:: EXERCISE BRIEF ::
The full set of records is to be reproduced verbatim.

:: MATERIAL TO PROCESS ::
-- pv_equiv track=rewrite | github.com/Luna30cf/Yboost-Snake | without-POO/snake.py | selectL
-- ===== SOURCE A (Python) =====
-- def selectL(y):
--     m = 15
--     p = 1
--     line= [y]
--     c = y
--     for i in range(3):
--         y += (m - 2*c)
--         line.append(y)
--         y += (p + 2*c)
--         line.append(y)
--     y += (m - 2*c)
--     line.append(y)
--     return line
-- ===== SOURCE B (Python) =====
-- def selectL(y):
--     # closed form: element i is y + ceil(i/2)*(15-2y) + floor(i/2)*(1+2y)
--     return [y + ((i + 1) // 2) * (15 - 2 * y) + (i // 2) * (1 + 2 * y) for i in range(8)]
-- ===== Notes on version B (the rewrite author's own statement) =====
-- stated objective: simpler
-- what changed: Replaces the accumulator loop that appends after each alternating step with a single comprehension computing every element independently from a closed-form index formula.
import Mathlib
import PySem

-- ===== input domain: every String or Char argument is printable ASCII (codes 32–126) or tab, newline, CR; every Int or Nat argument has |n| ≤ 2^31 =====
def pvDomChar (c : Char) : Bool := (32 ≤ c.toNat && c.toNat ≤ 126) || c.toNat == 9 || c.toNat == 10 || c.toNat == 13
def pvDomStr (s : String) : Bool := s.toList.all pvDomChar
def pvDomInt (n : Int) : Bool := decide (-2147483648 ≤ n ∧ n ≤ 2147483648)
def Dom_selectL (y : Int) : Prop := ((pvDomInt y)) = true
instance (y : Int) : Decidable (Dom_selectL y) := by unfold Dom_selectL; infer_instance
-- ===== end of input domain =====

-- B replaces A's accumulator loop by a closed-form per-index formula (objective: simpler).

-- ===== PORT A =====
-- literal port of A: state (y, line); three loop iterations each doing two step-and-append, then a final step-and-append
def selectL (y : Int) : List Int :=
  let m : Int := 15
  let p : Int := 1
  let line : List Int := [y]
  let c : Int := y
  let st := (PySem.List.pyRange 0 3 1).foldl
    (fun (st : Int × List Int) (_ : Int) =>
      let y := st.1 + (m - 2 * c)
      let line := st.2 ++ [y]
      let y := y + (p + 2 * c)
      let line := line ++ [y]
      (y, line)) (y, line)
  let y := st.1 + (m - 2 * c)
  st.2 ++ [y]

-- ===== PORT B =====
def selectL_alt (y : Int) : List Int :=
  (PySem.List.pyRange 0 8 1).map
    (fun i => y + (PySem.Int.floordiv (i + 1) 2) * (15 - 2 * y) + (PySem.Int.floordiv i 2) * (1 + 2 * y))

-- ===== PRECONDITION & SPEC =====
def Spec_selectL (y : Int) (out : List Int) : Prop := out = selectL_alt y
instance (y : Int) (out : List Int) : Decidable (Spec_selectL y out) := by unfold Spec_selectL; infer_instance

-- ===== CLAIM (what is proved, stated in full; the proofs are below) =====
def Claim_equal_selectL : Prop := ∀ (y : Int), Dom_selectL y → Spec_selectL y (selectL y)

-- ===== LEMMAS AND PROOFS =====

-- ===== VERDICT (by name: the statement is the Claim_ definition above) =====
theorem selectL_spec : Claim_equal_selectL := by
  intro y _
  unfold Spec_selectL selectL selectL_alt
  simp [PySem.List.pyRange, PySem.Int.floordiv, List.range_succ]
  norm_num
  ring_nf
  simp
def solution_alt (numbers : List Int) : List Int :=
  numbers.foldl (fun answer n =>
    if n % 2 = 0 then answer ++ [n + 1]
    else
      let m := n.natAbs            -- abs(n)
      let k := trailingOnes m      -- k ≥ 1 since m is odd
      -- 1 << (k - 1) = 2^(k-1)
      answer ++ [(m : Int) + 2 ^ (k - 1)]) []

-- ===== PRECONDITION & SPEC =====
-- Pre_ excludes lists containing a negative odd n whose absolute value is all ones in binary
-- (-1, -3, -7, ...): negative inputs are outside the problem's domain (numbers are natural
-- numbers), and on exactly these A's value (3|n|+2, from the residual 'b' of bin()'s '-0b'
-- prefix being overwritten) and B's value (|n| + 2^(k-1), its uniform rule) are both
-- unspecified corner choices.
def Pre_solution (numbers : List Int) : Prop :=
  ∀ n ∈ numbers, ¬ (n < 0 ∧ n % 2 ≠ 0 ∧ ∃ k ∈ List.range 32, n.natAbs = 2 ^ k - 1)
instance (numbers : List Int) : Decidable (Pre_solution numbers) := by
  unfold Pre_solution; infer_instance

def pvWitness_solution : List Int := [5, 4, -5, 0, -2]

def Spec_solution (numbers : List Int) (out : List Int) : Prop := out = solution_alt numbers
instance (numbers : List Int) (out : List Int) : Decidable (Spec_solution numbers out) := by
  unfold Spec_solution; infer_instance

-- ===== CLAIM (what is proved, stated in full; the proofs are below) =====
def Claim_equal_solution : Prop :=
  ∀ (numbers : List Int), Dom_solution numbers → Pre_solution numbers →
    Spec_solution numbers (solution numbers)

-- ===== LEMMAS AND PROOFS =====

theorem valBin_acc (l : List Char) (a : Nat) :
    l.foldl (fun a c => 2 * a + bitVal c) a = a * 2 ^ l.length + valBin l := by
  induction l generalizing a with
  | nil => simp only [List.foldl_nil, valBin, List.length_nil, pow_zero, mul_one, add_zero]
  | cons c t ih =>
    simp only [valBin, List.foldl_cons, List.length_cons]
    rw [ih, ih]
    ring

:: SOLUTION TO THE PROBLEM ::
-- pv_equiv track=rewrite | github.com/Luna30cf/Yboost-Snake | without-POO/snake.py | selectL
-- ===== SOURCE A (Python) =====
-- def selectL(y):
--     m = 15
--     p = 1
--     line= [y]
--     c = y
--     for i in range(3):
--         y += (m - 2*c)
--         line.append(y)
--         y += (p + 2*c)
--         line.append(y)
--     y += (m - 2*c)
--     line.append(y)
--     return line
-- ===== SOURCE B (Python) =====
-- def selectL(y):
--     # closed form: element i is y + ceil(i/2)*(15-2y) + floor(i/2)*(1+2y)
--     return [y + ((i + 1) // 2) * (15 - 2 * y) + (i // 2) * (1 + 2 * y) for i in range(8)]
-- ===== Notes on version B (the rewrite author's own statement) =====
-- stated objective: simpler
-- what changed: Replaces the accumulator loop that appends after each alternating step with a single comprehension computing every element independently from a closed-form index formula.
import Mathlib
import PySem

-- ===== input domain: every String or Char argument is printable ASCII (codes 32–126) or tab, newline, CR; every Int or Nat argument has |n| ≤ 2^31 =====
def pvDomChar (c : Char) : Bool := (32 ≤ c.toNat && c.toNat ≤ 126) || c.toNat == 9 || c.toNat == 10 || c.toNat == 13
def pvDomStr (s : String) : Bool := s.toList.all pvDomChar
def pvDomInt (n : Int) : Bool := decide (-2147483648 ≤ n ∧ n ≤ 2147483648)
def Dom_selectL (y : Int) : Prop := ((pvDomInt y)) = true
instance (y : Int) : Decidable (Dom_selectL y) := by unfold Dom_selectL; infer_instance
-- ===== end of input domain =====

-- B replaces A's accumulator loop by a closed-form per-index formula (objective: simpler).

-- ===== PORT A =====
-- literal port of A: state (y, line); three loop iterations each doing two step-and-append, then a final step-and-append
def selectL (y : Int) : List Int :=
  let m : Int := 15
  let p : Int := 1
  let line : List Int := [y]
  let c : Int := y
  let st := (PySem.List.pyRange 0 3 1).foldl
    (fun (st : Int × List Int) (_ : Int) =>
      let y := st.1 + (m - 2 * c)
      let line := st.2 ++ [y]
      let y := y + (p + 2 * c)
      let line := line ++ [y]
      (y, line)) (y, line)
  let y := st.1 + (m - 2 * c)
  st.2 ++ [y]

-- ===== PORT B =====
def selectL_alt (y : Int) : List Int :=
  (PySem.List.pyRange 0 8 1).map
    (fun i => y + (PySem.Int.floordiv (i + 1) 2) * (15 - 2 * y) + (PySem.Int.floordiv i 2) * (1 + 2 * y))

-- ===== PRECONDITION & SPEC =====
def Spec_selectL (y : Int) (out : List Int) : Prop := out = selectL_alt y
instance (y : Int) (out : List Int) : Decidable (Spec_selectL y out) := by unfold Spec_selectL; infer_instance

-- ===== CLAIM (what is proved, stated in full; the proofs are below) =====
def Claim_equal_selectL : Prop := ∀ (y : Int), Dom_selectL y → Spec_selectL y (selectL y)

-- ===== LEMMAS AND PROOFS =====

-- ===== VERDICT (by name: the statement is the Claim_ definition above) =====
theorem selectL_spec : Claim_equal_selectL := by
  intro y _
  unfold Spec_selectL selectL selectL_alt
  simp [PySem.List.pyRange, PySem.Int.floordiv, List.range_succ]
  norm_num
  ring_nf
  simp
def solution_alt (numbers : List Int) : List Int :=
  numbers.foldl (fun answer n =>
    if n % 2 = 0 then answer ++ [n + 1]
    else
      let m := n.natAbs            -- abs(n)
      let k := trailingOnes m      -- k ≥ 1 since m is odd
      -- 1 << (k - 1) = 2^(k-1)
      answer ++ [(m : Int) + 2 ^ (k - 1)]) []

-- ===== PRECONDITION & SPEC =====
-- Pre_ excludes lists containing a negative odd n whose absolute value is all ones in binary
-- (-1, -3, -7, ...): negative inputs are outside the problem's domain (numbers are natural
-- numbers), and on exactly these A's value (3|n|+2, from the residual 'b' of bin()'s '-0b'
-- prefix being overwritten) and B's value (|n| + 2^(k-1), its uniform rule) are both
-- unspecified corner choices.
def Pre_solution (numbers : List Int) : Prop :=
  ∀ n ∈ numbers, ¬ (n < 0 ∧ n % 2 ≠ 0 ∧ ∃ k ∈ List.range 32, n.natAbs = 2 ^ k - 1)
instance (numbers : List Int) : Decidable (Pre_solution numbers) := by
  unfold Pre_solution; infer_instance

def pvWitness_solution : List Int := [5, 4, -5, 0, -2]

def Spec_solution (numbers : List Int) (out : List Int) : Prop := out = solution_alt numbers
instance (numbers : List Int) (out : List Int) : Decidable (Spec_solution numbers out) := by
  unfold Spec_solution; infer_instance

-- ===== CLAIM (what is proved, stated in full; the proofs are below) =====
def Claim_equal_solution : Prop :=
  ∀ (numbers : List Int), Dom_solution numbers → Pre_solution numbers →
    Spec_solution numbers (solution numbers)

-- ===== LEMMAS AND PROOFS =====

theorem valBin_acc (l : List Char) (a : Nat) :
    l.foldl (fun a c => 2 * a + bitVal c) a = a * 2 ^ l.length + valBin l := by
  induction l generalizing a with
  | nil => simp only [List.foldl_nil, valBin, List.length_nil, pow_zero, mul_one, add_zero]
  | cons c t ih =>
    simp only [valBin, List.foldl_cons, List.length_cons]
    rw [ih, ih]
    ring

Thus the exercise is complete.